A couple months ago, my physical therapy practice on Congress Street was burglarized. Two days later, one of my physical therapists was verbally threatened by someone who had entered our lobby to use a scrap of a waiting-room magazine to roll a joint. Unfortunately, these were not isolated events, but part of a larger, ongoing crisis.
On July 14, members of Portland’s City Council will have an opportunity to approve Portland Downtown’s Ambassador Program — and I urge them, and anyone who wants to help turn this around, to support it. The Ambassador Program is exactly the kind of immediate, practical support this city needs. The staff will help clean up our streets, engage with the public and connect people to services before things escalate. It won’t solve everything, and it’s not meant to. But it can help address the day-to-day symptoms we’re all living with while we work toward deeper, long-term solutions.
Like many business owners in Portland’s Arts District, I’ve been watching the slow unraveling of a neighborhood I love. I opened Dirigo Physical Therapy and Performance in 2018 in the Arts District. I believed in Portland’s downtown — its creativity, its energy and its people. I still do. But each day, it’s clearer that the current situation isn’t working. Not for businesses, and certainly not for those in crisis.

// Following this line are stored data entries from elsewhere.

-- B drops A's prefix-max array, sortedCosts list, bisect search and break: it is a plain
-- quadratic scan over the cheaper machines seen so far (objective: simpler).

-- ===== PORT A =====
-- the main 'for j in range(n)' loop of A, with 'break' as early return
def maxCapLoopA (machines : List (Int × Int)) (sortedCosts : List Int) (prefixMax : List Int) (budget : Int) : List Int → Int → Int
  | [], acc => acc
  | j :: rest, acc =>
    let machineCost := (PySem.List.pyGetD machines j (0, 0)).1
    let machineCap := (PySem.List.pyGetD machines j (0, 0)).2
    if machineCost < budget then
      let acc1 := max acc machineCap
      let remainingBudget := budget - machineCost
      let idx := PySem.List.bisectLeft sortedCosts remainingBudget
      let limitIndex : Int := min j (idx : Int) - 1
      let acc2 := if 0 ≤ limitIndex then max acc1 (machineCap + PySem.List.pyGetD prefixMax limitIndex 0) else acc1
      maxCapLoopA machines sortedCosts prefixMax budget rest acc2
    else acc

def maxCapacity (costs : List Int) (capacity : List Int) (budget : Int) : Int :=
  let n : Int := PySem.List.len costs
  let machines := PySem.List.sorted2 (costs.zip capacity) (fun m => m.1) (fun m => m.2)
  let sortedCosts := machines.map (fun m => m.1)
  let pm := (PySem.List.pyRange 0 n).foldl
      (fun (st : List Int × Int) i =>
        let currentMax := max st.2 (PySem.List.pyGetD machines i (0, 0)).2
        (st.1 ++ [currentMax], currentMax)) ([], 0)
  maxCapLoopA machines sortedCosts pm.1 budget (PySem.List.pyRange 0 n) 0

-- ===== PORT B =====
-- the 'for c, k in machines' loop of B, carrying 'prev' (machines seen so far) and 'best';
-- the inner 'for pc, pk in prev' loop is the foldl over prev
def maxCapLoopB (budget : Int) : List (Int × Int) → List (Int × Int) → Int → Int
  | [], _, best => best
  | (c, k) :: rest, prev, best =>
    let best1 := if c < budget then
        prev.foldl (fun b (m : Int × Int) => if m.1 + c < budget then max b (m.2 + k) else b) (max best k)
      else best
    maxCapLoopB budget rest (prev ++ [(c, k)]) best1

def maxCapacity_alt (costs : List Int) (capacity : List Int) (budget : Int) : Int :=
  let machines := PySem.List.sorted2 (costs.zip capacity) (fun m => m.1) (fun m => m.2)
  maxCapLoopB budget machines [] 0

-- ===== PRECONDITION & SPEC =====
-- Pre_ excludes exactly the inputs with len(capacity) < len(costs): there A indexes the (shorter)
-- zipped machine list with range(len(costs)) and raises IndexError.
def Pre_maxCapacity (costs : List Int) (capacity : List Int) (budget : Int) : Prop :=
  costs.length ≤ capacity.length
instance (costs : List Int) (capacity : List Int) (budget : Int) : Decidable (Pre_maxCapacity costs capacity budget) := by unfold Pre_maxCapacity; infer_instance

def pvWitness_maxCapacity : List Int × List Int × Int := ([2, 1, 4], [3, 5, 1], 5)

def Spec_maxCapacity (costs : List Int) (capacity : List Int) (budget : Int) (out : Int) : Prop := out = maxCapacity_alt costs capacity budget
instance (costs : List Int) (capacity : List Int) (budget : Int) (out : Int) : Decidable (Spec_maxCapacity costs capacity budget out) := by unfold Spec_maxCapacity; infer_instance

-- ===== CLAIM (what is proved, stated in full; the proofs are below) =====
def Claim_equal_maxCapacity : Prop := ∀ (costs : List Int) (capacity : List Int) (budget : Int), Dom_maxCapacity costs capacity budget → Pre_maxCapacity costs capacity budget → Spec_maxCapacity costs capacity budget (maxCapacity costs capacity budget)

-- ===== LEMMAS AND PROOFS =====

theorem maxCap_sorted2_eq_sorted_lex (xs : List (Int × Int)) :
    PySem.List.sorted2 xs (fun m => m.1) (fun m => m.2) =
      PySem.List.sorted xs (fun m => (toLex m : Lex (Int × Int))) := by
  unfold PySem.List.sorted2 PySem.List.sorted
  simp only [if_neg (by decide : ¬ (false = true))]
  congr 1
  funext acc x
  congr 1
  funext a b
  rcases a with ⟨a1, a2⟩
  rcases b with ⟨b1, b2⟩
  have hiff : ((toLex (a1, a2) : Lex (Int × Int)) < toLex (b1, b2)) ↔
      a1 < b1 ∨ (a1 = b1 ∧ a2 < b2) := by
    simpa using (Prod.Lex.lt_iff (x := (toLex (a1, a2) : Lex (Int × Int))) (y := toLex (b1, b2)))
  show (decide (a1 < b1) || (!decide (b1 < a1) && decide (a2 < b2)))
      = decide ((toLex (a1, a2) : Lex (Int × Int)) < toLex (b1, b2))
  by_cases h1 : a1 < b1 <;> by_cases h2 : b1 < a1 <;> by_cases h3 : a2 < b2 <;>
    simp [hiff, h1, h2, h3] <;> omega

theorem maxCap_machines_pairwise (xs : List (Int × Int)) :
    List.Pairwise (fun a b : Int × Int => a.1 ≤ b.1)
      (PySem.List.sorted xs (fun m => (toLex m : Lex (Int × Int)))) := by
  have h := PySem.List.sorted_pairwise xs (fun m => (toLex m : Lex (Int × Int)))
  refine h.imp ?_
  intro a b hab
  have h' := Prod.Lex.le_iff.1 hab
  simp only [ofLex_toLex] at h'
  rcases h' with h' | ⟨h', _⟩
  · exact le_of_lt h'
  · exact le_of_eq h'

-- the list A's prefix-max fold builds, in structural form
def maxCapPmList : Int → List (Int × Int) → List Int
  | _, [] => []
  | v, m :: r => (max v m.2) :: maxCapPmList (max v m.2) r

theorem maxCapPm_fold (M : List (Int × Int)) :
    ∀ (l : List Int) (v : Int),
      (M.foldl (fun (st : List Int × Int) m => (st.1 ++ [max st.2 m.2], max st.2 m.2)) (l, v)).1
        = l ++ maxCapPmList v M := by
  induction M with
  | nil => intro l v; simp [maxCapPmList]
  | cons m r ih =>
    intro l v
    simp only [List.foldl_cons, maxCapPmList]
    rw [ih]
    simp

theorem maxCapPmList_getD (M : List (Int × Int)) :
    ∀ (v : Int) (t : Nat), t < M.length →
      (maxCapPmList v M).getD t 0 = (M.take (t + 1)).foldl (fun a m => max a m.2) v := by
  induction M with
  | nil => intro v t h; simp at h
  | cons m r ih =>
    intro v t h
    cases t with
    | zero => simp [maxCapPmList]
    | succ t =>
      simp only [maxCapPmList, List.getD_cons_succ, List.take_succ_cons, List.foldl_cons]
      exact ih (max v m.2) t (by simpa using h)

theorem maxCapFoldl_max_add (k : Int) :
    ∀ (L : List (Int × Int)) (b0 v : Int),
      L.foldl (fun b m => max b (m.2 + k)) (max b0 (k + v))
        = max b0 (k + L.foldl (fun a m => max a m.2) v) := by
  intro L
  induction L with
  | nil => intro b0 v; simp [List.foldl]
  | cons m r ih =>
    intro b0 v
    simp only [List.foldl_cons]
    have h : max (max b0 (k + v)) (m.2 + k) = max b0 (k + max v m.2) := by omega
    rw [h, ih]

theorem maxCapFoldl_guard_true (c k budget : Int) :
    ∀ (L : List (Int × Int)) (b0 : Int), (∀ m ∈ L, m.1 + c < budget) →
      L.foldl (fun b m => if m.1 + c < budget then max b (m.2 + k) else b) b0
        = L.foldl (fun b m => max b (m.2 + k)) b0 := by
  intro L
  induction L with
  | nil => intro b0 _; rfl
  | cons m r ih =>
    intro b0 h
    simp only [List.foldl_cons, if_pos (h m (by simp))]
    exact ih _ (fun x hx => h x (by simp [hx]))

theorem maxCapFoldl_guard_false (c k budget : Int) :
    ∀ (L : List (Int × Int)) (b0 : Int), (∀ m ∈ L, ¬ m.1 + c < budget) →
      L.foldl (fun b m => if m.1 + c < budget then max b (m.2 + k) else b) b0 = b0 := by
  intro L
  induction L with
  | nil => intro b0 _; rfl
  | cons m r ih =>
    intro b0 h
    simp only [List.foldl_cons, if_neg (h m (by simp))]
    exact ih _ (fun x hx => h x (by simp [hx]))

theorem maxCapLoopB_skip (budget : Int) :
    ∀ (rest prev : List (Int × Int)) (best : Int), (∀ m ∈ rest, ¬ m.1 < budget) →
      maxCapLoopB budget rest prev best = best := by
  intro rest
  induction rest with
  | nil => intro prev best _; rfl
  | cons m r ih =>
    intro prev best h
    rcases m with ⟨c, k⟩
    rw [maxCapLoopB]
    simp only [if_neg (h (c, k) (by simp))]
    exact ih _ best (fun x hx => h x (by simp [hx]))

theorem maxCapLoops_eq (M : List (Int × Int)) (budget : Int)
    (hM : List.Pairwise (fun a b : Int × Int => a.1 ≤ b.1) M) :
    ∀ (rest prev : List (Int × Int)) (acc : Int), M = prev ++ rest →
      maxCapLoopA M (M.map (fun m => m.1)) (maxCapPmList 0 M) budget
          (PySem.List.pyRange (prev.length : Int) (M.length : Int)) acc
        = maxCapLoopB budget rest prev acc := by
  have hs : List.Pairwise (fun a b : Int => a ≤ b) (M.map (fun m => m.1)) :=
    hM.map _ (fun a b h => h)
  intro rest
  induction rest with
  | nil =>
    intro prev acc hEq
    have hlen : M.length = prev.length := by rw [hEq]; simp
    rw [PySem.List.pyRange_one_eq_nil (by omega)]
    rfl
  | cons mh rest ih =>
    intro prev acc hEq
    rcases mh with ⟨c, k⟩
    have hlenEq : M.length = prev.length + (rest.length + 1) := by
      rw [hEq, List.length_append, List.length_cons]
    have hj : prev.length < M.length := by omega
    have hget : PySem.List.pyGetD M (prev.length : Int) ((0 : Int), (0 : Int)) = (c, k) := by
      rw [PySem.List.pyGetD_natCast, hEq,
        List.getD_eq_getElem _ _ (show prev.length < (prev ++ (c, k) :: rest).length by
          rw [List.length_append, List.length_cons]; omega),
        List.getElem_append_right (le_refl _)]
      simp
    rw [PySem.List.pyRange_one_cons (by exact_mod_cast hj), maxCapLoopA, maxCapLoopB]
    by_cases hc : c < budget
    · simp only [hget, if_pos hc]
      have hEq' : M = (prev ++ [(c, k)]) ++ rest := by rw [hEq]; simp
      have harith : ((prev.length : Int) + 1) = (((prev ++ [(c, k)]).length : Nat) : Int) := by
        rw [List.length_append, List.length_cons, List.length_nil]; push_cast; ring
      rw [harith, ih (prev ++ [(c, k)]) _ hEq']
      congr 1
      -- the per-step accumulators coincide
      set acc1 := max acc k with hacc1
      set rem := budget - c with hrem
      obtain ⟨hle, hlt, hge⟩ := PySem.List.bisectLeft_spec (M.map (fun m => m.1)) rem hs
      set idx := PySem.List.bisectLeft (M.map (fun m => m.1)) rem with hidx
      set j := prev.length with hjdef
      set t := min j idx with ht
      have hidxlen : idx ≤ M.length := by simpa using hle
      have hlt' : ∀ i : Nat, i < M.length → i < idx → (M.getD i ((0 : Int), (0 : Int))).1 < rem := by
        intro i hi hii
        have h1 := hlt i (by simpa using hi) hii
        rw [List.getElem_map] at h1
        rw [List.getD_eq_getElem _ _ hi]
        exact h1
      have hge' : ∀ i : Nat, i < M.length → idx ≤ i → rem ≤ (M.getD i ((0 : Int), (0 : Int))).1 := by
        intro i hi hii
        have h1 := hge i (by simpa using hi) hii
        rw [List.getElem_map] at h1
        rw [List.getD_eq_getElem _ _ hi]
        exact h1
      have hprevD : ∀ i : Nat, i < prev.length →
          prev.getD i ((0 : Int), (0 : Int)) = M.getD i ((0 : Int), (0 : Int)) := by
        intro i hi
        rw [hEq, List.getD_append _ _ _ i hi]
      -- guards are true on the first t previous machines, false on the rest of them
      have htake : ∀ m ∈ prev.take t, m.1 + c < budget := by
        intro m hm
        obtain ⟨i, hi, hgi⟩ := List.mem_iff_getElem.mp hm
        have hilen : i < prev.length := by rw [List.length_take] at hi; omega
        have hm_eq : m = prev.getD i ((0 : Int), (0 : Int)) := by
          rw [List.getD_eq_getElem _ _ hilen, ← hgi, List.getElem_take]
        have h1 := hlt' i (by omega) (by rw [List.length_take] at hi; omega)
        rw [hm_eq, hprevD i hilen]
        omega
      have hdrop : ∀ m ∈ prev.drop t, ¬ m.1 + c < budget := by
        intro m hm
        obtain ⟨i, hi, hgi⟩ := List.mem_iff_getElem.mp hm
        have hlen3 : t + i < prev.length := by rw [List.length_drop] at hi; omega
        have hm_eq : m = prev.getD (t + i) ((0 : Int), (0 : Int)) := by
          rw [List.getD_eq_getElem _ _ hlen3, ← hgi, List.getElem_drop]
        have h1 := hge' (t + i) (by omega) (by omega)
        rw [hm_eq, hprevD (t + i) hlen3]
        omega
      have hfold : prev.foldl (fun b (m : Int × Int) => if m.1 + c < budget then max b (m.2 + k) else b) acc1
          = max acc1 (k + (prev.take t).foldl (fun a m => max a m.2) 0) := by
        conv_lhs => rw [(List.take_append_drop t prev).symm]
        rw [List.foldl_append,
          maxCapFoldl_guard_true c k budget _ _ htake,
          maxCapFoldl_guard_false c k budget _ _ hdrop]
        conv_lhs => rw [(show acc1 = max acc1 (k + 0) by omega)]
        rw [maxCapFoldl_max_add k (prev.take t) acc1 0]
      rw [hfold]
      by_cases ht0 : 0 < t
      · rw [if_pos (show (0 : Int) ≤ min (j : Int) (idx : Int) - 1 by omega)]
        have hcast : min (j : Int) (idx : Int) - 1 = ((t - 1 : Nat) : Int) := by
          push_cast [ht]; omega
        rw [hcast, PySem.List.pyGetD_natCast, maxCapPmList_getD M 0 (t - 1) (by omega),
          (show t - 1 + 1 = t by omega),
          (show M.take t = prev.take t by rw [hEq]; exact List.take_append_of_le_length (by omega))]
      · rw [if_neg (show ¬ (0 : Int) ≤ min (j : Int) (idx : Int) - 1 by omega),
          (show t = 0 by omega)]
        simp only [List.take_zero, List.foldl_nil]
        omega
    · simp only [hget, if_neg hc]
      -- A breaks; B's remaining iterations are all skipped since costs only grow
      have hrest : ∀ m ∈ rest, ¬ m.1 < budget := by
        intro m hm
        have hsub : List.Pairwise (fun a b : Int × Int => a.1 ≤ b.1) ((c, k) :: rest) := by
          rw [hEq] at hM
          exact (List.pairwise_append.mp hM).2.1
        have := (List.pairwise_cons.mp hsub).1 m hm
        omega
      rw [maxCapLoopB_skip budget rest _ acc hrest]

The well-documented business closures are symptoms of a deeper crisis. As a recent op-ed in the Portland Press Herald pointed out (“Portland’s Arts District is officially in crisis,” June 13), the issues we’re facing — addiction, mental illness, homelessness and vacant storefronts — are not isolated. They’re connected. And they’re getting worse.
In my work as a physical therapist, I often treat patients who come in with knee pain, only to discover the source of the problem is actually at the hip. If I focus only on the knee and ignore the hip, we’ll be stuck managing knee pain forever. Fixing their knee pain means treating the hip. But here’s the thing: I can’t ignore the knee, either. The patient is in pain now. I have to manage that pain while we work on the root cause. That’s what real recovery looks like.
The same is true for Portland. We need long-term, coordinated efforts around housing, mental health services, addiction treatment and public health. But we also need short-term responses that meet the moment. The Ambassador Program is a chance to do both — manage the crisis in front of us, while we work upstream.
Soon, I’ll be providing weekend physical therapy hours at the Maine Correctional Center, hoping to help incarcerated individuals learn to manage pain without relying on opioids. It’s a small step, but it reflects my belief that real change starts upstream — treating the hip — before someone ends up on the street, in crisis, or without support.
At my clinic, we’ve moved to a secure entry system — a necessary precaution, but one that adds friction to care and creates another barrier for patients. And we’re not alone. Too many small businesses are making similar decisions just to keep the doors open. The Arts District needs action. It needs plans. And it needs partnership — both for the people experiencing the visible effects of this crisis, and for those trying to stay in business beside them.
The Ambassador Program is not a substitute for systemic reform. But it’s a lifeline. Let’s use it as a starting point and take action before more businesses, residents and artists are forced to walk away.